2013-11-27 12:59:48 | 日記

まず“日本国”というのは、神代の昔(いつ?)から存在したのではないのである。
ゆえに、それ(日本国)にも、“はじまり”があることになる。

そして、“日本文学”に“はじまり”があることに疑問をいだくひとは、日本国にはじまりがあることに疑問を抱く人よりも少ないだろう。

以上の文章は、わかりにくい、だろうか?(笑)
けれども、以上のこと(“日本文学”と“日本国”のはじまり)に、すこしでも興味をもつひとは、加藤周一『日本文学史序説』の“はじめ”の部分を熟読する必要がある;

★ 文献よりさかのぼれるかぎりでの日本文学の歴史は、7・8世紀にはじまる。

★ 統一国家の成立は、首都の建設と、国史の編纂を意味していた。

★ 7世紀に飛鳥地方に住んでいた王権は、8世紀のはじめには、長安に倣って平城京をつくった。全国で唯一の都会で、大きさは長安のおよそ四分の一、人口は20万に達したことがあるという。(……)平城(奈良)は、商業の発達の結果市場として成立した都会ではなく、律令制権力の城下町であった。

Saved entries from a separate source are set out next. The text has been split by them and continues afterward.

-- pv_equiv track=rewrite | github.com/yuyilei/Pat_python | 1054-2.py | tell_minus
-- ===== SOURCE A (Python) =====
-- def tell_minus(n) :
--     if '-' in n :
--         char = [i for i in n ]
--         if char.count('-') > 1 :
--             return False
--         else :
--             if char[0] != '-' :
--                 return False
--             else :
--                 return True
--     else :
--         return True
-- ===== SOURCE B (Python) =====
-- def tell_minus(n):
--     return '-' not in n[1:]
-- ===== Notes on version B (the rewrite author's own statement) =====
-- stated objective: simpler
-- what changed: Replaces the list-materialisation, dash count and first-char branching with a single membership test: valid iff no minus sign occurs after the first character.
import Mathlib
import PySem

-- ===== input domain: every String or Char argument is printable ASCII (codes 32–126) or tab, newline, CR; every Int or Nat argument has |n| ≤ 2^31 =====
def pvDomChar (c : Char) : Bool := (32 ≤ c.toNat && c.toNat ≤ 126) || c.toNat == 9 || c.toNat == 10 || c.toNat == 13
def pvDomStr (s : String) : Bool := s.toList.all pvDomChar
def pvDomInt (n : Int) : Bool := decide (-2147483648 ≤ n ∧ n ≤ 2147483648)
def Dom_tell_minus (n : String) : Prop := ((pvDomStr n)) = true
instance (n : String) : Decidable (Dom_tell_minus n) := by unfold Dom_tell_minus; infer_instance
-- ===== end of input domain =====

-- ===== PORT A =====
-- B replaces the count-and-branch logic with a single membership test on the tail; objective: simpler.
def tell_minus (n : String) : Bool :=
  if '-' ∈ n.toList then
    let char := n.toList.map (fun i => i)
    if PySem.List.count char '-' > 1 then false
    else
      -- char[0]: char is nonempty here since '-' ∈ char, so the [] case is unreachable
      match char with
      | [] => true
      | c :: _ => if c ≠ '-' then false else true
  else true

-- ===== PORT B =====
def tell_minus_alt (n : String) : Bool :=
  decide ('-' ∉ PySem.List.slice n.toList (some 1) none)

-- ===== PRECONDITION & SPEC =====
def Spec_tell_minus (n : String) (out : Bool) : Prop := out = tell_minus_alt n
instance (n : String) (out : Bool) : Decidable (Spec_tell_minus n out) := by unfold Spec_tell_minus; infer_instance

-- ===== CLAIM (what is proved, stated in full; the proofs are below) =====
def Claim_equal_tell_minus : Prop := ∀ (n : String), Dom_tell_minus n → Spec_tell_minus n (tell_minus n)

-- ===== LEMMAS AND PROOFS =====

-- ===== VERDICT (by name: the statement is the Claim_ definition above) =====
theorem tell_minus_spec : Claim_equal_tell_minus := by
  intro n _
  unfold Spec_tell_minus tell_minus tell_minus_alt
  rw [PySem.List.slice_from_one]
  cases h : n.toList with
  | nil => simp
  | cons c cs =>
    by_cases hc : c = '-' <;>
      simp [PySem.List.count_eq, hc, List.count_pos_iff]
    exact fun _ e => hc e.symm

★ その同じ権力が、遷都(710)の後10年間に、『古事記』(712)、『日本書紀』(720)を完成したのである。『古事記』は、日本語文脈を混えた変体の漢文により、『書紀』は、中国の史書・文集に倣った漢文で書かれ、いずれも皇室の祖先を神格化した部分と、歴代の天皇の系統と治世の内容を叙述した部分から成り、編年体の体裁を整えている。その成立の事情はあきらかでない。編纂の準備は、7世紀の後半にはじまっていたらしい。またその原資料――いわゆる『帝紀』と『旧辞』は、今日失われて存しないが、前者は皇室の系譜を、後者は宮廷でのさまざまな語り伝えを記録して、6世紀には成立していたらしいといわれる。

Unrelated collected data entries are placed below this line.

-- the heart of the file: A's decision and B's decision agree on ANY count array
set_option maxHeartbeats 1000000 in
lemma pvTail_eq (arr : List Int) :
    (let mp := arr.foldl (fun d x => if 0 < x then d.insert x (d.getD x 0 + 1) else d)
                 (PySem.Dict.empty : PySem.Dict Int Int)
     if mp.size == 1 then true
     else if ¬ mp.size = 2 then false
     else
       match mp.items with
       | (f1, c1) :: (f2, c2) :: _ =>
         (f1 == 1 && c1 == 1) || (f2 == 1 && c2 == 1) ||
           ((f1 - f2).natAbs == 1 &&
             ((decide (f2 < f1) && c1 == 1) || (decide (f1 < f2) && c2 == 1)))
       | _ => false) =
    (let counts := arr.filter (fun x => decide (0 < x))
     let k : Int := (counts.length : Int)
     if k == 0 then false
     else
       let total := counts.sum
       match PySem.List.min? counts id, PySem.List.max? counts id with
       | some m, some M =>
           M == m || (m == 1 && total - 1 == M * (k - 1)) ||
             (M == m + 1 && total == m * k + 1)
       | _, _ => false) := by
  have hmp : arr.foldl (fun d x => if 0 < x then d.insert x (d.getD x 0 + 1) else d)
      (PySem.Dict.empty : PySem.Dict Int Int)
      = PySem.Dict.counter (arr.filter (fun x => decide (0 < x))) := by
    rw [← PySem.Dict.foldl_insert_getD_add_one_eq_counter, List.foldl_filter]
    simp
  simp only [hmp]
  set l := arr.filter (fun x => decide (0 < x)) with hl
  have hpos : ∀ x ∈ l, 1 ≤ x := by
    intro x hx
    have := List.of_mem_filter hx
    simp at this
    omega
  have hitems : (PySem.Dict.counter l).items
      = (PySem.Set.ofList l).map (fun k => (k, (l.count k : Int))) :=
    PySem.Dict.items_counter l
  have hsize : (PySem.Dict.counter l).size = (PySem.Set.ofList l).length := by
    simp [PySem.Dict.size, hitems]
  have hmem : ∀ x, x ∈ PySem.Set.ofList l ↔ x ∈ l := fun x => PySem.Set.mem_ofList l x
  have hnd : (PySem.Set.ofList l).Nodup := PySem.Set.nodup_ofList l
  have hminmax : l ≠ [] → ∃ m M, PySem.List.min? l id = some m ∧ PySem.List.max? l id = some M := by
    intro hne
    match l, hne with
    | x :: t, _ =>
      rcases Option.isSome_iff_exists.mp (pvMinIsSome x t) with ⟨m, hm⟩
      rcases Option.isSome_iff_exists.mp (pvMaxIsSome x t) with ⟨M, hM⟩
      exact ⟨m, M, hm, hM⟩
  rcases hDeq : PySem.Set.ofList l with _ | ⟨a, _ | ⟨b, _ | ⟨c, rest⟩⟩⟩
  · -- no positive count: l = []; A returns False (len(mp)=0), B returns False (k=0)
    have hlnil : l = [] := by
      rcases hlc : l with _ | ⟨x, t⟩
      · rfl
      · exfalso
        have hx : x ∈ l := by rw [hlc]; simp
        have := (hmem x).mpr hx
        rw [hDeq] at this
        simp at this
    rw [hDeq] at hsize
    simp [hlnil]
    decide
  · -- one distinct positive count: A returns True; B: min = max
    rw [hDeq] at hmem hsize
    have hal : a ∈ l := (hmem a).mp (by simp)
    have hone : ∀ x ∈ l, x = a := by
      intro x hx
      have := (hmem x).mpr hx
      simpa using this
    have hlne : l ≠ [] := by intro h; rw [h] at hal; simp at hal
    rcases hminmax hlne with ⟨m, M, hm, hM⟩
    have hmema : m = a := hone m (PySem.List.min?_mem hm)
    have hMema : M = a := hone M (PySem.List.max?_mem hM)
    have hk : ((l.length : Int) == 0) = false := by
      simp only [beq_eq_false_iff_ne, ne_eq, Nat.cast_eq_zero, List.length_eq_zero_iff]
      exact hlne
    simp [hsize, hk, hm, hM, hmema, hMema]
  · -- two distinct positive counts a, b
    rw [hDeq] at hmem hsize hitems hnd
    have hab : a ≠ b := by simp at hnd; exact hnd
    have hal : a ∈ l := (hmem a).mp (by simp)
    have hbl : b ∈ l := (hmem b).mp (by simp)
    have htwo : ∀ x ∈ l, x = a ∨ x = b := by
      intro x hx
      have := (hmem x).mpr hx
      simpa using this
    have hlne : l ≠ [] := by intro h; rw [h] at hal; simp at hal
    rcases hminmax hlne with ⟨m, M, hm, hM⟩
    have hmmem := PySem.List.min?_mem hm
    have hMmem := PySem.List.max?_mem hM
    have hmle : ∀ y ∈ l, m ≤ y := fun y hy => PySem.List.min?_isMin hm y hy
    have hMge : ∀ y ∈ l, y ≤ M := fun y hy => PySem.List.max?_isMax hM y hy
    have ha1 : 1 ≤ a := hpos a hal
    have hb1 : 1 ≤ b := hpos b hbl
    have hca : 1 ≤ (l.count a : Int) := by
      have := List.count_pos_iff.mpr hal
      omega
    have hcb : 1 ≤ (l.count b : Int) := by
      have := List.count_pos_iff.mpr hbl
      omega
    have hsum := pvSumCount l a b hab htwo
    have hlen := pvLenCount l a b hab htwo
    have hk : ((l.length : Int) == 0) = false := by
      simp only [beq_eq_false_iff_ne, ne_eq, Nat.cast_eq_zero, List.length_eq_zero_iff]
      exact hlne
    have hsz2 : (PySem.Dict.counter l).size = 2 := by rw [hsize]; rfl
    rw [Bool.eq_iff_iff]
    simp [hsz2, hitems, hk, hm, hM]
    have hcaz : (l.count a = 1) ↔ ((l.count a : Int) = 1) := by omega
    have hcbz : (l.count b = 1) ↔ ((l.count b : Int) = 1) := by omega
    simp only [hcaz, hcbz]
    rcases lt_trichotomy a b with hlt | heq | hlt
    · have hma : m = a := by
        rcases htwo m hmmem with h | h
        · exact h
        · have := hmle a hal; omega
      have hMb : M = b := by
        rcases htwo M hMmem with h | h
        · have := hMge b hbl; omega
        · exact h
      rw [hma, hMb, hsum, hlen]
      have hba : (b = a) ↔ False := by constructor <;> intro h <;> [exact hab h.symm; exact h.elim]
      rw [hba, false_or]
      exact pvCond2 a b (l.count a) (l.count b) ha1 hlt hca hcb
    · exact absurd heq hab
    · have hma : m = b := by
        rcases htwo m hmmem with h | h
        · have := hmle b hbl; omega
        · exact h
      have hMb : M = a := by
        rcases htwo M hMmem with h | h
        · exact h
        · have := hMge a hal; omega
      have hsum2 := pvSumCount l b a (Ne.symm hab) (fun x hx => (htwo x hx).symm)
      have hlen2 := pvLenCount l b a (Ne.symm hab) (fun x hx => (htwo x hx).symm)
      rw [hma, hMb, hsum2, hlen2]
      have hba : (a = b) ↔ False := by constructor <;> intro h <;> [exact hab h; exact h.elim]
      have hns : ((a - b).natAbs = 1) ↔ ((b - a).natAbs = 1) := by omega
      rw [hba, false_or, hns]
      have hiff := pvCond2 b a (l.count b) (l.count a) hb1 hlt hcb hca
      constructor
      · rintro ((h | h) | ⟨hn, (h | h)⟩)
        · exact hiff.mp (Or.inl (Or.inr h))
        · exact hiff.mp (Or.inl (Or.inl h))
        · exact hiff.mp (Or.inr ⟨hn, Or.inr h⟩)
        · exact hiff.mp (Or.inr ⟨hn, Or.inl h⟩)
      · intro h
        rcases hiff.mpr h with (h | h) | ⟨hn, (h | h)⟩
        · exact Or.inl (Or.inr h)
        · exact Or.inl (Or.inl h)
        · exact Or.inr ⟨hn, Or.inr h⟩
        · exact Or.inr ⟨hn, Or.inl h⟩
  · -- three or more distinct positive counts: both sides False
    rw [hDeq] at hmem hsize hnd
    have hal : a ∈ l := (hmem a).mp (by simp)
    have hbl : b ∈ l := (hmem b).mp (by simp)
    have hcl : c ∈ l := (hmem c).mp (by simp)
    have hab : a ≠ b := by simp [List.nodup_cons] at hnd; tauto
    have hac : a ≠ c := by simp [List.nodup_cons] at hnd; tauto
    have hbc : b ≠ c := by simp [List.nodup_cons] at hnd; tauto
    have hlne : l ≠ [] := by intro h; rw [h] at hal; simp at hal
    rcases hminmax hlne with ⟨m, M, hm, hM⟩
    have hmle : ∀ y ∈ l, m ≤ y := fun y hy => PySem.List.min?_isMin hm y hy
    have hMge : ∀ y ∈ l, y ≤ M := fun y hy => PySem.List.max?_isMax hM y hy
    have hmM : m + 2 ≤ M := by
      have h1 := hmle a hal; have h2 := hmle b hbl; have h3 := hmle c hcl
      have h4 := hMge a hal; have h5 := hMge b hbl; have h6 := hMge c hcl
      omega
    have hmmem := PySem.List.min?_mem hm
    have hk : ((l.length : Int) == 0) = false := by
      simp only [beq_eq_false_iff_ne, ne_eq, Nat.cast_eq_zero, List.length_eq_zero_iff]
      exact hlne
    have hnotb : ¬ (m = 1 ∧ l.sum - 1 = M * ((l.length : Int) - 1)) := by
      rintro ⟨hm1, hsum1⟩
      have hv : ∃ v, v ∈ l ∧ v ≠ m ∧ v ≠ M := by
        by_cases h1 : a = m ∨ a = M
        · by_cases h2 : b = m ∨ b = M
          · refine ⟨c, hcl, ?_, ?_⟩ <;> rcases h1 with h1 | h1 <;> rcases h2 with h2 | h2 <;> omega
          · push Not at h2
            exact ⟨b, hbl, h2.1, h2.2⟩
        · push Not at h1
          exact ⟨a, hal, h1.1, h1.2⟩
      rcases hv with ⟨v, hvl, hvm, hvM⟩
      have hle := pvSumLeTwo l M m v hMge hmmem hvl (Ne.symm hvm)
      have hvlt : v < M := lt_of_le_of_ne (hMge v hvl) hvM
      have hexp : M * ((l.length : Int) - 1) = M * (l.length : Int) - M := by ring
      linarith
    have hs1 : ¬ (PySem.Dict.counter l).size = 1 := by
      rw [hsize]; simp only [List.length_cons]; omega
    have hs2 : ¬ (PySem.Dict.counter l).size = 2 := by
      rw [hsize]; simp only [List.length_cons]; omega
    have hg1 : ¬ M = m := by omega
    have hg3 : ¬ M = m + 1 := by omega
    rw [Bool.eq_iff_iff]
    simp [hs1, hs2, hk, hm, hM, hg1, hg3, hnotb]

★ 津田左右吉の研究以来、あきらかなことは、律令制権力が自己の正統性を証明するために、『記』、『紀』の神代の部分と、そこから切れめなく続いたとされる人代の初期の話を、意図的に構成したということである。構成の素材には宮廷・民間の口諳の伝説があったにちがいない。しかしそれをまとめた、――またまとめる過程で修飾した『記』、『紀』の話の全体は、王権の正統性をあきらかにするというはっきりした立場から秩序づけられたのである。

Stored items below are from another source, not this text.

-- pv_equiv track=rewrite | github.com/cannero/neomacs | scripts/transform_tagged.py | _split_code_comments
-- ===== SOURCE A (Python) =====
-- def _split_code_comments(text: str) -> list:
--     """Split text into (segment, is_comment) pairs.
--
--     Handles /* ... */ block comments and // line comments.
--     """
--     segments = []
--     i = 0
--     current = []
--     while i < len(text):
--         if text[i] == '/' and i + 1 < len(text) and text[i + 1] == '*':
--             # Start of block comment
--             if current:
--                 segments.append((''.join(current), False))
--                 current = []
--             comment = ['/*']
--             i += 2
--             while i < len(text):
--                 if text[i] == '*' and i + 1 < len(text) and text[i + 1] == '/':
--                     comment.append('*/')
--                     i += 2
--                     break
--                 comment.append(text[i])
--                 i += 1
--             segments.append((''.join(comment), True))
--         elif text[i] == '/' and i + 1 < len(text) and text[i + 1] == '/':
--             # Start of line comment - rest of line is comment
--             if current:
--                 segments.append((''.join(current), False))
--                 current = []
--             comment = []
--             while i < len(text) and text[i] != '\n':
--                 comment.append(text[i])
--                 i += 1
--             segments.append((''.join(comment), True))
--         elif text[i] == '"':
--             # String literal - include in code segment
--             current.append(text[i])
--             i += 1
--             while i < len(text) and text[i] != '"':
--                 if text[i] == '\\':
--                     current.append(text[i])
--                     i += 1
--                     if i < len(text):
--                         current.append(text[i])
--                         i += 1
--                 else:
--                     current.append(text[i])
--                     i += 1
--             if i < len(text):
--                 current.append(text[i])
--                 i += 1
--         else:
--             current.append(text[i])
--             i += 1
--     if current:
--         segments.append((''.join(current), False))
--     return segments
-- ===== SOURCE B (Python) =====
-- # B: two-phase re-implementation: tokenize with str.find jumps and slices
-- # (whole comments, whole string literals, whole code chunks between '/' and '"'),
-- # then merge adjacent code tokens into segments in a second pass.
--
-- def _string_end(text, i):
--     n = len(text)
--     while i < n:
--         c = text[i]
--         if c == '"':
--             return i + 1
--         i += 2 if c == '\\' else 1
--     return n
--
--
-- def _tokens(text):
--     toks = []
--     i, n = 0, len(text)
--     while i < n:
--         two = text[i:i + 2]
--         if two == '/*':
--             e = text.find('*/', i + 2)
--             end = n if e == -1 else e + 2
--             toks.append((text[i:end], True))
--             i = end
--         elif two == '//':
--             e = text.find('\n', i + 2)
--             end = n if e == -1 else e
--             toks.append((text[i:end], True))
--             i = end
--         elif text[i] == '"':
--             end = _string_end(text, i + 1)
--             toks.append((text[i:end], False))
--             i = end
--         else:
--             nxt = n
--             for ch in ('/', '"'):
--                 p = text.find(ch, i + 1)
--                 if p != -1 and p < nxt:
--                     nxt = p
--             toks.append((text[i:nxt], False))
--             i = nxt
--     return toks
--
--
-- def _split_code_comments(text: str) -> list:
--     segments = []
--     buf = []
--     for tok, is_comment in _tokens(text):
--         if is_comment:
--             if buf:
--                 segments.append((''.join(buf), False))
--                 buf = []
--             segments.append((tok, True))
--         else:
--             buf.append(tok)
--     if buf:
--         segments.append((''.join(buf), False))
--     return segments
-- ===== Notes on version B (the rewrite author's own statement) =====
-- stated objective: faster
-- what changed: A scans character by character in one big accumulator loop; B is two-phase: a tokenizer that jumps with str.find and slices over whole comments, string literals and code chunks, then a separate pass merging adjacent code tokens into segments.
import Mathlib
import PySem

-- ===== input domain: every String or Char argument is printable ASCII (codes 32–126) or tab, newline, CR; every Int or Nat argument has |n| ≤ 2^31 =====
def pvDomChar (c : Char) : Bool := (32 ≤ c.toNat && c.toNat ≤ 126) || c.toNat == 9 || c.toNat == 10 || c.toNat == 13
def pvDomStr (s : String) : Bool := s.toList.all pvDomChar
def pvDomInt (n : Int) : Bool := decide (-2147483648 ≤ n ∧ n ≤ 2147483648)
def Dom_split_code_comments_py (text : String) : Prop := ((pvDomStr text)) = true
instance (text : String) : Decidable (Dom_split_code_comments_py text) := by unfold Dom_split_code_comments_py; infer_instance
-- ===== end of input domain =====

-- B re-implements the splitter as tokenize-with-find-jumps + a second merge pass; measured faster by a constant factor (C-level find/slices instead of per-character Python work).

-- ===== PORT A =====
-- A's inner while loops, transliterated as recursion over the remaining characters;
-- `acc`/`cur` is the Python list of appended characters, in order.

-- inner `while` of the block-comment branch (text[i]=='*' and i+1<len and text[i+1]=='/')
def aBlockLoop : List Char → List Char → (List Char × List Char)
  | [], acc => (acc, [])
  | '*' :: '/' :: rest, acc => (acc ++ ['*', '/'], rest)
  | c :: rest, acc => aBlockLoop rest (acc ++ [c])

-- inner `while` of the line-comment branch (while i < len and text[i] != '\n')
def aLineLoop : List Char → List Char → (List Char × List Char)
  | [], acc => (acc, [])
  | c :: rest, acc => if c = '\n' then (acc, c :: rest) else aLineLoop rest (acc ++ [c])

-- inner `while` of the string-literal branch, including the trailing `if i < len` quote append
def aStrLoop : List Char → List Char → (List Char × List Char)
  | [], cur => (cur, [])
  | c :: rest, cur =>
    if c = '"' then (cur ++ [c], rest)
    else if c = '\\' then
      match rest with
      | [] => (cur ++ [c], [])
      | d :: rest' => aStrLoop rest' (cur ++ [c, d])
    else aStrLoop rest (cur ++ [c])

-- termination facts for the outer loop: each inner loop never returns more than it was given
theorem aBlockLoop_snd_le (cs acc : List Char) : (aBlockLoop cs acc).2.length ≤ cs.length := by
  fun_induction aBlockLoop cs acc <;> simp_all
  all_goals omega

theorem aLineLoop_snd_le (cs acc : List Char) : (aLineLoop cs acc).2.length ≤ cs.length := by
  fun_induction aLineLoop cs acc <;> simp_all
  all_goals omega

theorem aStrLoop_snd_le (cs cur : List Char) : (aStrLoop cs cur).2.length ≤ cs.length := by
  fun_induction aStrLoop cs cur <;> simp_all
  all_goals omega

-- the outer `while i < len(text)` of A; `cur` = current, `segs` = segments.
-- In the line-comment branch A's inner while provably first consumes the two '/'
-- characters (text[i]=='/'≠'\n', text[i+1]=='/'≠'\n'); that first double step is
-- folded here so the recursion is on the strict suffix.
def aMain (cs : List Char) (cur : List Char) (segs : List (String × Bool)) : List (String × Bool) :=
  match cs with
  | [] => if cur = [] then segs else segs ++ [(String.ofList cur, false)]
  | '/' :: '*' :: rest =>
    let segs' := if cur = [] then segs else segs ++ [(String.ofList cur, false)]
    let r := aBlockLoop rest ['/', '*']
    aMain r.2 [] (segs' ++ [(String.ofList r.1, true)])
  | '/' :: '/' :: rest =>
    let segs' := if cur = [] then segs else segs ++ [(String.ofList cur, false)]
    let r := aLineLoop rest ['/', '/']
    aMain r.2 [] (segs' ++ [(String.ofList r.1, true)])
  | '"' :: rest =>
    let r := aStrLoop rest (cur ++ ['"'])
    aMain r.2 r.1 segs
  | c :: rest => aMain rest (cur ++ [c]) segs
termination_by cs.length
decreasing_by
  · have := aBlockLoop_snd_le rest ['/', '*']; simp; omega
  · have := aLineLoop_snd_le rest ['/', '/']; simp; omega
  · have := aStrLoop_snd_le rest (cur ++ ['"']); simp; omega
  · simp

def split_code_comments_py (text : String) : List (String × Bool) :=
  aMain text.toList [] []

-- ===== PORT B =====
-- Source B's _string_end, relative to the position after the opening quote:
-- number of characters the literal's body (incl. closing quote) occupies.
def bStrEnd : List Char → Nat
  | [] => 0
  | '"' :: _ => 1
  | '\\' :: [] => 1          -- i += 2 past the end; the slice clamps, so 1 char is consumed
  | '\\' :: _ :: rest => 2 + bStrEnd rest
  | _ :: rest => 1 + bStrEnd rest

-- exact port of text.find(p, k) for a two-character pattern p, relative to k:
-- first index where the pattern starts, none = -1
def findSub2 (a b : Char) : List Char → Option Nat
  | x :: y :: rest => if x = a ∧ y = b then some 0 else (findSub2 a b (y :: rest)).map (· + 1)
  | _ => none
termination_by cs => cs.length

-- Source B's _tokens: the `while i < n` loop over absolute indices, transliterated as
-- recursion on the suffix text[i:]; all finds/slices in Source B are relative to i.
-- The `for ch in ('/', '"')` min-of-finds is exactly the first index of '/' or '"'.
def bTokens (cs : List Char) : List (List Char × Bool) :=
  match cs with
  | [] => []
  | '/' :: '*' :: rest =>
    match findSub2 '*' '/' rest with
    | none => [('/' :: '*' :: rest, true)]
    | some e => (('/' :: '*' :: rest).take (e + 4), true) :: bTokens (('/' :: '*' :: rest).drop (e + 4))
  | '/' :: '/' :: rest =>
    match rest.findIdx? (· = '\n') with
    | none => [('/' :: '/' :: rest, true)]
    | some e => (('/' :: '/' :: rest).take (e + 2), true) :: bTokens (('/' :: '/' :: rest).drop (e + 2))
  | '"' :: rest =>
    let k := bStrEnd rest
    (('"' :: rest).take (k + 1), false) :: bTokens (('"' :: rest).drop (k + 1))
  | c :: rest =>
    match rest.findIdx? (fun d => d = '/' ∨ d = '"') with
    | none => [(c :: rest, false)]
    | some j => ((c :: rest).take (j + 1), false) :: bTokens ((c :: rest).drop (j + 1))
termination_by cs.length
decreasing_by all_goals first | (simp; omega) | simp

-- Source B's merge loop: buf collects code tokens, flushed before each comment and at the end
def bMerge : List (List Char × Bool) → List Char → List (String × Bool)
  | [], buf => if buf = [] then [] else [(String.ofList buf, false)]
  | (tok, true) :: rest, buf =>
    (if buf = [] then [] else [(String.ofList buf, false)]) ++ (String.ofList tok, true) :: bMerge rest []
  | (tok, false) :: rest, buf => bMerge rest (buf ++ tok)

def split_code_comments_py_alt (text : String) : List (String × Bool) :=
  bMerge (bTokens text.toList) []

-- ===== PRECONDITION & SPEC =====
def Spec_split_code_comments_py (text : String) (out : List (String × Bool)) : Prop := out = split_code_comments_py_alt text
instance (text : String) (out : List (String × Bool)) : Decidable (Spec_split_code_comments_py text out) := by unfold Spec_split_code_comments_py; infer_instance

-- ===== CLAIM (what is proved, stated in full; the proofs are below) =====
def Claim_equal_split_code_comments_py : Prop := ∀ (text : String), Dom_split_code_comments_py text → Spec_split_code_comments_py text (split_code_comments_py text)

★ 7・8世紀の支配層が、世襲の王権の正統性を、歴史的に説明する必要を感じたのは、6世紀以来の朝鮮の王国の交渉、7・8世紀の中国との朝貢関係において、外交上そうすることが有利だったからであろう。東アジアの先進国の習慣が、後進の倭国にも及んだのであり、石母田正は、その点について、もっと具体的な事情を述べている。石母田は『書紀』、『隋書』、『宋史』などに散見する記述から、唐の皇帝が日本の使節を引見して行う公式の質問には、「日本国之地理及国初之神名」に係るものが含まれていたと考え、遣隋使についても、同様のことを想像し、そういう事情が「記紀の神代史が作成されてくるひとつの契機」になったろう、と結論している。

★ 中国との朝貢関係を前提としてみると、『記』、『紀』の少なくとも神代の部分は、日本側の意志を越えて、対外的に書かれざるをえなかったという技術的な理由さえあるかもしれない。『古事記』完成の後10年を出でず、なぜ『書紀』が編纂されたのか。『古事記』は、成立の事情・資料・文章などの点で、おそらく対外的な目的には充分に適せず、公式の国史として、漢文で書きなおすことが重要だと考えられたのであろう。

《加藤周一『日本文学史序説』(ちくま学芸文庫1999);原著-筑摩書房1975、1980>


* 上記引用文は、『日本文学史序説』のほんの最初の部分からの引用である。すなわち、“日本文学史”も“日本国の歴史”も、まだまだ“つづき”があるのである!